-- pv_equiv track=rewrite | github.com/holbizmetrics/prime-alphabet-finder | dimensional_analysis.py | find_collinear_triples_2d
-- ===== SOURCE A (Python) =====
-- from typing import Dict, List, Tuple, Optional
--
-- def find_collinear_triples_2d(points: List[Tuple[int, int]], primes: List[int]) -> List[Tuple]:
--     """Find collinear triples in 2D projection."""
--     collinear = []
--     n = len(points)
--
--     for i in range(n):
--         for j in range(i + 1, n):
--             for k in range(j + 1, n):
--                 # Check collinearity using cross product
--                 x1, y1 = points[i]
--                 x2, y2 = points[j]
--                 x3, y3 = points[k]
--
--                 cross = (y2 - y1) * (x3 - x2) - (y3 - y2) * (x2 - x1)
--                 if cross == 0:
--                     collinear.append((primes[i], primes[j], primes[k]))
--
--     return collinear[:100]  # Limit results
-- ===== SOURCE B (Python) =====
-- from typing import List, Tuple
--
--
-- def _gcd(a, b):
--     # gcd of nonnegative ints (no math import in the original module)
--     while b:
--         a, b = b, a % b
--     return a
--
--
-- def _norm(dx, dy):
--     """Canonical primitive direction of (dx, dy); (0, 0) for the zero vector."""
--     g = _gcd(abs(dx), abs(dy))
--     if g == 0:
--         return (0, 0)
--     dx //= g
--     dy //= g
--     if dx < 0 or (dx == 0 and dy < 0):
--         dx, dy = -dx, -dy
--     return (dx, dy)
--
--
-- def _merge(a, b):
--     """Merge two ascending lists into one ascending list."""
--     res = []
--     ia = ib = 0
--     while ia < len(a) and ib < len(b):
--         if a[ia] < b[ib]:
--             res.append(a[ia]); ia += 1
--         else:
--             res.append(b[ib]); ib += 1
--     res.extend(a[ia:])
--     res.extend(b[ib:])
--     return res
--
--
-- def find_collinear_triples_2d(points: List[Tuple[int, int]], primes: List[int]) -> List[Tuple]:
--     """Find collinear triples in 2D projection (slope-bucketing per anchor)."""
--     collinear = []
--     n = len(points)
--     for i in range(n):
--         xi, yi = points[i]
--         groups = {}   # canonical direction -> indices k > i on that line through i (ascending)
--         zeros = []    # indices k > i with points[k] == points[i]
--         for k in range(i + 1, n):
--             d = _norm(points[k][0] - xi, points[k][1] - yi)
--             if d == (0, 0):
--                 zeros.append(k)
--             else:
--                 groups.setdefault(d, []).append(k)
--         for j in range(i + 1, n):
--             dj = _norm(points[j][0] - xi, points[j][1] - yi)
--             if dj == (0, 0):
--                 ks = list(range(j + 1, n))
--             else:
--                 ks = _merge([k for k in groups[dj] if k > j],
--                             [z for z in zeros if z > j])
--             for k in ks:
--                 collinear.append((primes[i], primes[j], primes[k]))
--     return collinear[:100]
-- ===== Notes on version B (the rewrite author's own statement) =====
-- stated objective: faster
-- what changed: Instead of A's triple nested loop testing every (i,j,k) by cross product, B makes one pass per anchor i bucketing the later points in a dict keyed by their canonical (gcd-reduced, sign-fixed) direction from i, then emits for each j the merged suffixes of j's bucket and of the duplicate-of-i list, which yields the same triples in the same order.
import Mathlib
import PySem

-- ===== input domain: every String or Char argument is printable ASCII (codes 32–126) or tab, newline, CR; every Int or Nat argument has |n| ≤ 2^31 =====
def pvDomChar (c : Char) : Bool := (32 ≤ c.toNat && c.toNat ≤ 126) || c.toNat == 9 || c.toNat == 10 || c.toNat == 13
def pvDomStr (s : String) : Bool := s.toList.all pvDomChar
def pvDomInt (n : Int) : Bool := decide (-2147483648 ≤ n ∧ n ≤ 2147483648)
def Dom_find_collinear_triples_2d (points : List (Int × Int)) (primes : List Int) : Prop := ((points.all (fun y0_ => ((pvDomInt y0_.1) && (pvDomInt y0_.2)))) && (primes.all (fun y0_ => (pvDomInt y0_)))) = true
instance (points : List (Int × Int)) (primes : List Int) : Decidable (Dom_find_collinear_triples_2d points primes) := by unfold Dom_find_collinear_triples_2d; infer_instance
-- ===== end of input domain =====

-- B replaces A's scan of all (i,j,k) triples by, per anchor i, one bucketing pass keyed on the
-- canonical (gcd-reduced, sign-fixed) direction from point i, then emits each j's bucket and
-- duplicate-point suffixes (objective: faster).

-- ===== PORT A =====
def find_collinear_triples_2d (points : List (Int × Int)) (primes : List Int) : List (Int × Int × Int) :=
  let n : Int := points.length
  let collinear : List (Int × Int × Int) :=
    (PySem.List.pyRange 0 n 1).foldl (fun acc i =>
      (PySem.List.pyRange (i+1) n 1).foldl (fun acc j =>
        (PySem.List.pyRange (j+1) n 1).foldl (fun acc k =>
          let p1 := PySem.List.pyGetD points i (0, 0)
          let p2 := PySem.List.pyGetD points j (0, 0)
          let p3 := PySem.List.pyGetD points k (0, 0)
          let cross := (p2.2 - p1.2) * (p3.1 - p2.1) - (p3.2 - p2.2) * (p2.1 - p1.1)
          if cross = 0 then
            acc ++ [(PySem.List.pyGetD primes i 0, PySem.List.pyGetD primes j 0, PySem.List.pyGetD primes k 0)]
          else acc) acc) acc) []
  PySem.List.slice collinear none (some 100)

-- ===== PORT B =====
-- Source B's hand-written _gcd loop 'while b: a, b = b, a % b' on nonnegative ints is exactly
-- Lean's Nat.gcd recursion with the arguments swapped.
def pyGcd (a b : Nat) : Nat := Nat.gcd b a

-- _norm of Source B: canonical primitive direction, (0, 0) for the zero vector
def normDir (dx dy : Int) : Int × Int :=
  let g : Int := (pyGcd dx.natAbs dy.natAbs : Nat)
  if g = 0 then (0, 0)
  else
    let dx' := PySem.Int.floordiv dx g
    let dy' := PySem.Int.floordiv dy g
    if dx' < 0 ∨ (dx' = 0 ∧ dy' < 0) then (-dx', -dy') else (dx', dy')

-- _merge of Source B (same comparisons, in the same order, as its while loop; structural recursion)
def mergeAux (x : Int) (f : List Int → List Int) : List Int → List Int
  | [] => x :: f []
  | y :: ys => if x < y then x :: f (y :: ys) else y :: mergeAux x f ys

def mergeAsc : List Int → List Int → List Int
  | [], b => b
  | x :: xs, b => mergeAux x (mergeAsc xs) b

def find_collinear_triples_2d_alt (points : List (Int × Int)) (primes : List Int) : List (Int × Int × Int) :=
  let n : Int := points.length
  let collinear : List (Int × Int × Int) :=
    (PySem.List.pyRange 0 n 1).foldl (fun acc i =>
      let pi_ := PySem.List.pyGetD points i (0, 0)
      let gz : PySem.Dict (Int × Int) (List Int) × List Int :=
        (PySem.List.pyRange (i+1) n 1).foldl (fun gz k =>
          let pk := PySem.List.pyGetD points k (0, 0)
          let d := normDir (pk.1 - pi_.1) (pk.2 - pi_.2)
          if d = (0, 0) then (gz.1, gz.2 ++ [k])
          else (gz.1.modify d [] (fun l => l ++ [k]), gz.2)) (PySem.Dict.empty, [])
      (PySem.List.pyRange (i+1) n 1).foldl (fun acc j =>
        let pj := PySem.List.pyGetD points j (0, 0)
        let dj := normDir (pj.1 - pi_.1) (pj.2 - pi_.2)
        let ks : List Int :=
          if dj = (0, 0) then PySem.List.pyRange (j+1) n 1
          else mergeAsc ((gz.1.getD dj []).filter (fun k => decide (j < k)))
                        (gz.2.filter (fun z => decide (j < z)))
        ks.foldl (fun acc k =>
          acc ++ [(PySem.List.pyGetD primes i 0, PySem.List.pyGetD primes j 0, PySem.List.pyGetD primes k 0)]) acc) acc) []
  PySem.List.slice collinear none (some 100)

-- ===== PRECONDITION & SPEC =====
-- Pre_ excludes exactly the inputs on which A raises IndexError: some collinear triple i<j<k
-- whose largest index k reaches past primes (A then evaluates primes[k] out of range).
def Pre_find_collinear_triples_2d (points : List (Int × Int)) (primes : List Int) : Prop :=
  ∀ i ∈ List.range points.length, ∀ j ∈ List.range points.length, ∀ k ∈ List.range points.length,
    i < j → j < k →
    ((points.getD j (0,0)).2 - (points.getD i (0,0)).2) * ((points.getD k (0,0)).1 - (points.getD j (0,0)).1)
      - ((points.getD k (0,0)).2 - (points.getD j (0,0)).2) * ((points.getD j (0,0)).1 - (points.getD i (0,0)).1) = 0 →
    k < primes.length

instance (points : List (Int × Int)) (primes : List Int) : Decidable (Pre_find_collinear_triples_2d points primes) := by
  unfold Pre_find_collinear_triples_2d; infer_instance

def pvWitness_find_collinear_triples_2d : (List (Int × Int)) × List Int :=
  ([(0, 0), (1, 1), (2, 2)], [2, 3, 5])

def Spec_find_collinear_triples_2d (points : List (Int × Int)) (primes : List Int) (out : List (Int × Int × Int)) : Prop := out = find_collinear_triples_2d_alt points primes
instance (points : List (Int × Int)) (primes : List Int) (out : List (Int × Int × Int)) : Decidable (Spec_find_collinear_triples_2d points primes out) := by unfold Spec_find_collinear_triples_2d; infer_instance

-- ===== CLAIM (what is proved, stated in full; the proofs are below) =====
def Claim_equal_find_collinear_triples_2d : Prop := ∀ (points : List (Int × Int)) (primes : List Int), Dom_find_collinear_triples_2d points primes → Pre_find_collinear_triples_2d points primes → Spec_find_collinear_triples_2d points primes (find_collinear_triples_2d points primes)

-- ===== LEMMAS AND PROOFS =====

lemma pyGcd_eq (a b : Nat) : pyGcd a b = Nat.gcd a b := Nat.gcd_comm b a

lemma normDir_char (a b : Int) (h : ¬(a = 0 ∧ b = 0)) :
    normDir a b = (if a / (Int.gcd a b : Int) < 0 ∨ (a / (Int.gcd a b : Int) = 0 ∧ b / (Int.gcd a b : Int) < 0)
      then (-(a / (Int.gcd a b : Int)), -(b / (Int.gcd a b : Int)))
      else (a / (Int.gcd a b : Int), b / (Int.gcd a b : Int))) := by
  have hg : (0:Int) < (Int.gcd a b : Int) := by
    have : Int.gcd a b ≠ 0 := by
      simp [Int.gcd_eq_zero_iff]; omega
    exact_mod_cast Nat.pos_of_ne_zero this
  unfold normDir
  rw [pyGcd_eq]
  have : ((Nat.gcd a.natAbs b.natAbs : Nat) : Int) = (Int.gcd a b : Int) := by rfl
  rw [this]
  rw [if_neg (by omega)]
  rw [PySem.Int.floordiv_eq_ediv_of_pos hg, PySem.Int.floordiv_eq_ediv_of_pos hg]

---------------

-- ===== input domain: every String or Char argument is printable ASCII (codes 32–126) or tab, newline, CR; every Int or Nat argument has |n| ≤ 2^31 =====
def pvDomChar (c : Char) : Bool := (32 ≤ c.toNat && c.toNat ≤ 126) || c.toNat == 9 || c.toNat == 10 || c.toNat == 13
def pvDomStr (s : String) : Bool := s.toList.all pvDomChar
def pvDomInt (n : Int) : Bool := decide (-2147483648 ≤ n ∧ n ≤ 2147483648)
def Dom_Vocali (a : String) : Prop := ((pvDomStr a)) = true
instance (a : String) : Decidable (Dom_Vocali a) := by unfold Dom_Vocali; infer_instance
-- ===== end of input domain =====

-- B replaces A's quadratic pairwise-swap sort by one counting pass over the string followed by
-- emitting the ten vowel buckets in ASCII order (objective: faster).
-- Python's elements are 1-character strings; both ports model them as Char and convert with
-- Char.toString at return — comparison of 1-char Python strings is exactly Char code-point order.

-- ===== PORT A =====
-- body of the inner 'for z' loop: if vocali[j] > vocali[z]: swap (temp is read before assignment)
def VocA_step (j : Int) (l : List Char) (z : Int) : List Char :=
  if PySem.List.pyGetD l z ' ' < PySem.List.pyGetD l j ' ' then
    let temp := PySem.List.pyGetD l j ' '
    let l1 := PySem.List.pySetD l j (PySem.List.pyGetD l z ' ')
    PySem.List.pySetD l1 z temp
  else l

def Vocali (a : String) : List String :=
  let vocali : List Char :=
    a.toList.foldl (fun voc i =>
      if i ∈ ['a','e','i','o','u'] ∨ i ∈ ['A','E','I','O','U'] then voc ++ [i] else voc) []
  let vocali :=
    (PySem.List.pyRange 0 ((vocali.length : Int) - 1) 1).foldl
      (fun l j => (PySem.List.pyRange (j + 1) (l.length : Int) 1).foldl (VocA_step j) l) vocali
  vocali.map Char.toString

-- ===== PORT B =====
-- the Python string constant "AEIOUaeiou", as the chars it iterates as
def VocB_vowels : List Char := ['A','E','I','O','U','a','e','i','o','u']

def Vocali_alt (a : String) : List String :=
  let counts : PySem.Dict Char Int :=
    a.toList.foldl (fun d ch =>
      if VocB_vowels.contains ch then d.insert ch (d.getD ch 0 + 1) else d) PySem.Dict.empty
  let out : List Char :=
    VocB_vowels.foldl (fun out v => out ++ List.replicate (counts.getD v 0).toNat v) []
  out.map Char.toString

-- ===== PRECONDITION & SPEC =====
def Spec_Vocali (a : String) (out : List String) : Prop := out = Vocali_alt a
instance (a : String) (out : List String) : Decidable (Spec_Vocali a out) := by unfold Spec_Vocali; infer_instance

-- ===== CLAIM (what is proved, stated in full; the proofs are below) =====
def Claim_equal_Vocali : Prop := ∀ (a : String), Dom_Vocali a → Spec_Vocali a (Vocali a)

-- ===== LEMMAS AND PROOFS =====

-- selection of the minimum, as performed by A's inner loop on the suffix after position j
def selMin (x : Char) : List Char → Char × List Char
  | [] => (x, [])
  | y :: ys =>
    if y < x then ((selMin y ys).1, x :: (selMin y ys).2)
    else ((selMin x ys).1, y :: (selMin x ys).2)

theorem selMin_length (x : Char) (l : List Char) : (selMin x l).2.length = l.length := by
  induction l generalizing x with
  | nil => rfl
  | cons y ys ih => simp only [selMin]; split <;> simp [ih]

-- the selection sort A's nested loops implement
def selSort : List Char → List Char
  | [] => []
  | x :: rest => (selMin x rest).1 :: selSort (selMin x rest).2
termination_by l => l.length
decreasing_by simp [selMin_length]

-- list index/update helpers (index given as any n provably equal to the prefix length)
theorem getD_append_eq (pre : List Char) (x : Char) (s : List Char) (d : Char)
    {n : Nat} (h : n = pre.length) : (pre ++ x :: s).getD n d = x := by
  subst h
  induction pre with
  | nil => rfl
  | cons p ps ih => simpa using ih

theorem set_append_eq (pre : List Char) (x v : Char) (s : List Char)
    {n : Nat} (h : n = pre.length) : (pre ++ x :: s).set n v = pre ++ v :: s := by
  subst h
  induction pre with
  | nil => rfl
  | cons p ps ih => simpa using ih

---------------

# Activity
Only the lines with the string "inner" are wanted; pick them out of the records above and copy them.

# Reply to the exercise
-- body of the inner 'for z' loop: if vocali[j] > vocali[z]: swap (temp is read before assignment)
-- selection of the minimum, as performed by A's inner loop on the suffix after position j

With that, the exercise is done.